Tanto formadores como seminaristas advierten enseguida la personalidad singular del nuevo director espiritual. Su cuarto es austero, aunque bien abastado de libros. Su vestir es pobre, una sotana sencilla y gastada, con un jersey de lana, sobre ella, en invierno; prendas ambas que usa hasta que literalmente se rompen. Despreocupado de formalismos convencionales, salta a la vista que no cuida su imagen. Pronto captan que duerme poco y estudia y reza mucho. Fuma y toma café, estimulantes que le ayudan a prolongar el tiempo de vigilia, aunque se reconoce apegado al tabaco, con el que mantendrá una lucha –para disminuir su consumo– hasta el final de sus días. Eso sí, siempre comprará la marca más barata y, si le regalan una más cara, procura cambiarla en el estanco. Sencillo y humilde, oculta aquello que pudiera suponer prestigio. «Puedo decir –afirma uno de sus compañeros en el equipo de formación– que nunca presumió de su condición social familiar económicamente alta, ni de su formación teológica muy superior a la normal del clero de entonces» (Positio, testigo 45).

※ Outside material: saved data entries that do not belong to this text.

-- pv_equiv track=rewrite | github.com/xcczach/mer-testbench | test_bench.py | official_get_prediction_and_true_ids
-- ===== SOURCE A (Python) =====
-- def official_get_prediction_and_true_ids(
--     emotion_groups: list[list], prediction_emotions: list[str], true_emotions: list[str]
-- ) -> tuple[set[int], set[int]]:
--     synonym_map = {}
--     for one_list in emotion_groups:
--         for i in range(len(one_list)):
--             synonym_map[one_list[i]] = one_list[0]
--     prediction_emotions = [item.lower() for item in prediction_emotions]
--     prediction_ids = set(
--         [
--             synonym_map[item] if item in synonym_map else item
--             for item in prediction_emotions
--         ]
--     )
--
--     true_emotions = [item.lower() for item in true_emotions]
--     true_ids = set(
--         [synonym_map[item] if item in synonym_map else item for item in true_emotions]
--     )
--     return prediction_ids, true_ids
-- ===== SOURCE B (Python) =====
-- def official_get_prediction_and_true_ids(
--     emotion_groups: list[list], prediction_emotions: list[str], true_emotions: list[str]
-- ) -> tuple[set[int], set[int]]:
--     # No synonym_map: canonicalise each item by scanning the groups directly
--     # (last matching group wins, mirroring dict overwrite order).
--     def canon(item):
--         c = item
--         for group in emotion_groups:
--             if item in group:
--                 c = group[0]
--         return c
--
--     prediction_ids = {canon(item.lower()) for item in prediction_emotions}
--     true_ids = {canon(item.lower()) for item in true_emotions}
--     return prediction_ids, true_ids
-- ===== Notes on version B (the rewrite author's own statement) =====
-- stated objective: simpler
-- what changed: B drops the synonym_map dict entirely: each lowercased emotion is canonicalised by a direct scan over emotion_groups (last matching group wins, matching dict overwrite order).
import Mathlib
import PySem

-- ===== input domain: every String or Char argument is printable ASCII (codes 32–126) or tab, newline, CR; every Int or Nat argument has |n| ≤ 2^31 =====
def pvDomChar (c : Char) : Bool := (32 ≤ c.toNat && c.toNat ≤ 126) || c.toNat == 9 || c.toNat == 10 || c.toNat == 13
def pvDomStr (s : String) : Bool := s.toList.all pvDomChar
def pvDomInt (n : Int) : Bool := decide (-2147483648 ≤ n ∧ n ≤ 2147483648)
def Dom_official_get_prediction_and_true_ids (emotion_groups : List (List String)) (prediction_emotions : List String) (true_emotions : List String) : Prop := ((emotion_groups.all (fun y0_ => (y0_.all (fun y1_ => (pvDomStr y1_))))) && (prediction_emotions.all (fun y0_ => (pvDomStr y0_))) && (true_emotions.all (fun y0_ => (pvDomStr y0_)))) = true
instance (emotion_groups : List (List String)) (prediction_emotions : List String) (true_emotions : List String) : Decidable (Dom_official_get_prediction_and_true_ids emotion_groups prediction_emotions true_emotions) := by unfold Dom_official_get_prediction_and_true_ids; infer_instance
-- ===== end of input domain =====

-- B replaces A's precomputed synonym_map dict by a direct per-item scan over the
-- groups (last matching group wins, matching dict overwrite order): simpler, no index built.


-- ===== PORT A =====
-- one_list[i] / one_list[0] are only read with i in range(len(one_list)), so the
-- pyGetD default "" is never hit; the lookup 'synonym_map[item] if item in synonym_map
-- else item' is ported with the same guard.
def official_get_prediction_and_true_ids (emotion_groups : List (List String)) (prediction_emotions : List String) (true_emotions : List String) : List String × List String :=
  let synonym_map : PySem.Dict String String :=
    emotion_groups.foldl (fun d one_list =>
      (PySem.List.pyRange 0 (PySem.List.len one_list) 1).foldl
        (fun d i => d.insert (PySem.List.pyGetD one_list i "") (PySem.List.pyGetD one_list 0 "")) d)
      PySem.Dict.empty
  let prediction_emotions := prediction_emotions.map PySem.Str.lower
  let prediction_ids := PySem.Set.ofList (prediction_emotions.map (fun item =>
      if synonym_map.contains item then synonym_map.getD item "" else item))
  let true_emotions := true_emotions.map PySem.Str.lower
  let true_ids := PySem.Set.ofList (true_emotions.map (fun item =>
      if synonym_map.contains item then synonym_map.getD item "" else item))
  (prediction_ids, true_ids)

-- ===== PORT B =====
-- 'c = group[0]' is guarded by 'item in group', so the group is nonempty there; headD's
-- default is never hit.
def pvCanon (emotion_groups : List (List String)) (item : String) : String :=
  emotion_groups.foldl (fun c group => if group.contains item then group.headD c else c) item

def official_get_prediction_and_true_ids_alt (emotion_groups : List (List String)) (prediction_emotions : List String) (true_emotions : List String) : List String × List String :=
  let prediction_ids := PySem.Set.ofList (prediction_emotions.map (fun item => pvCanon emotion_groups (PySem.Str.lower item)))
  let true_ids := PySem.Set.ofList (true_emotions.map (fun item => pvCanon emotion_groups (PySem.Str.lower item)))
  (prediction_ids, true_ids)

-- ===== PRECONDITION & SPEC =====
def Spec_official_get_prediction_and_true_ids (emotion_groups : List (List String)) (prediction_emotions : List String) (true_emotions : List String) (out : List String × List String) : Prop := out = official_get_prediction_and_true_ids_alt emotion_groups prediction_emotions true_emotions
instance (emotion_groups : List (List String)) (prediction_emotions : List String) (true_emotions : List String) (out : List String × List String) : Decidable (Spec_official_get_prediction_and_true_ids emotion_groups prediction_emotions true_emotions out) := by unfold Spec_official_get_prediction_and_true_ids; infer_instance

-- ===== CLAIM (what is proved, stated in full; the proofs are below) =====
def Claim_equal_official_get_prediction_and_true_ids : Prop := ∀ (emotion_groups : List (List String)) (prediction_emotions : List String) (true_emotions : List String), Dom_official_get_prediction_and_true_ids emotion_groups prediction_emotions true_emotions → Spec_official_get_prediction_and_true_ids emotion_groups prediction_emotions true_emotions (official_get_prediction_and_true_ids emotion_groups prediction_emotions true_emotions)

-- ===== LEMMAS AND PROOFS =====

-- Folding inserts of a constant value v over the elements of g.
theorem pv_foldl_insert_getD (g : List String) (v : String) (d : PySem.Dict String String) (k d0 : String) :
    (g.foldl (fun d x => d.insert x v) d).getD k d0 = if k ∈ g then v else d.getD k d0 := by
  induction g generalizing d with
  | nil => simp
  | cons a t ih =>
      simp only [List.foldl_cons, ih, PySem.Dict.getD_insert, List.mem_cons]
      by_cases ht : k ∈ t <;> by_cases ha : k = a <;> simp [ht, ha]

theorem pv_foldl_insert_contains (g : List String) (v : String) (d : PySem.Dict String String) (k : String) :
    (g.foldl (fun d x => d.insert x v) d).contains k = (decide (k ∈ g) || d.contains k) := by
  induction g generalizing d with
  | nil => simp
  | cons a t ih =>
      simp only [List.foldl_cons, ih, PySem.Dict.contains_insert, List.mem_cons]
      by_cases ht : k ∈ t <;> by_cases ha : k = a <;> simp [ht, ha, beq_iff_eq]

-- The guarded lookup through A's whole synonym_map equals B's direct scan.
theorem pv_lookup_eq_canon (emotion_groups : List (List String)) (k : String) :
    (let sm := emotion_groups.foldl (fun d one_list =>
        (PySem.List.pyRange 0 (PySem.List.len one_list) 1).foldl
          (fun d i => d.insert (PySem.List.pyGetD one_list i "") (PySem.List.pyGetD one_list 0 "")) d)
        PySem.Dict.empty
     if sm.contains k then sm.getD k "" else k) = pvCanon emotion_groups k := by
  simp only [pvCanon]
  suffices h : ∀ d : PySem.Dict String String,
      (let sm := emotion_groups.foldl (fun d one_list =>
          (PySem.List.pyRange 0 (PySem.List.len one_list) 1).foldl
            (fun d i => d.insert (PySem.List.pyGetD one_list i "") (PySem.List.pyGetD one_list 0 "")) d) d
       if sm.contains k then sm.getD k "" else k)
      = emotion_groups.foldl (fun c group => if group.contains k then group.headD c else c)
          (if d.contains k then d.getD k "" else k) by
    simpa using h PySem.Dict.empty
  induction emotion_groups with
  | nil => intro d; simp
  | cons g t ih =>
      intro d
      simp only [List.foldl_cons]
      rw [ih]
      congr 1
      rw [PySem.List.foldl_pyRange_zero_pyGetD g "" (fun (d : PySem.Dict String String) (x : String) => PySem.Dict.insert d x (PySem.List.pyGetD g 0 "")) d]
      rw [pv_foldl_insert_contains, pv_foldl_insert_getD]
      by_cases hg : k ∈ g
      · have hne : g ≠ [] := by rintro rfl; simp at hg
        simp [hg, List.headD, PySem.List.pyGetD, PySem.List.pyGet?]
        match g, hne with
        | a :: t, _ => simp [PySem.List.pyIdx?]
      · simp [hg]

-- ===== VERDICT (by name: the statement is the Claim_ definition above) =====
theorem official_get_prediction_and_true_ids_spec : Claim_equal_official_get_prediction_and_true_ids := by
  intro eg pe te _
  show _ = _
  simp only [official_get_prediction_and_true_ids, official_get_prediction_and_true_ids_alt,
    List.map_map]
  refine congrArg₂ Prod.mk (congrArg _ (List.map_congr_left ?_)) (congrArg _ (List.map_congr_left ?_)) <;>
    · intro x _
      exact pv_lookup_eq_canon eg (PySem.Str.lower x)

Ocupado durante el día, continúa su costumbre de orar en la noche:

«Poderoso de nuevo el sentido de intercesión. Gusto de estas vigilias en que me siento velando mientras duermen todos, o casi todos, los que me han sido confiados. Yo preparo sus días en mis noches» (D. 21-XII-1972).

Y escribiendo a su hermana le cuenta su ritmo de oración:

«Yo estoy muy centrado tanto en la dirección como en las clases, aunque, eso sí, sin tiempo para nada. Únicamente soy inflexible en dedicar a la oración el espacio que va del despertar hasta la hora de levantarse ellos [los seminaristas]; la mayor parte de los días 3 horas por lo menos, a veces más. Y de cuando en cuando cojo la noche entera» (Cta. 23-III-1973).

Los seminaristas descubrieron a alguien totalmente disponible para ellos. A cualquier hora del día o de la noche podían acceder a él para abrirle su alma. Jamás daba sensación de sentirse interrumpido o molesto, incluso aunque le buscasen a horas intempestivas. Alguno, que había estado conversando con él hasta altas hora de la noche, comentó, con otros, sentir vergüenza por robar horas de sueño al director espiritual. Sin embargo, lo que él anota en diversas ocasiones en su diario es que no siente que le roben sueño; su única contrariedad es que, al acostarse más tarde, no puede disfrutar más tiempo de la intimidad con Cristo en la madrugada. Esta actitud de acogida a los formandos, va, además, impregnada de buen humor, no faltando frases jocosas que ayudan a que el seminarista se sienta querido y distendido.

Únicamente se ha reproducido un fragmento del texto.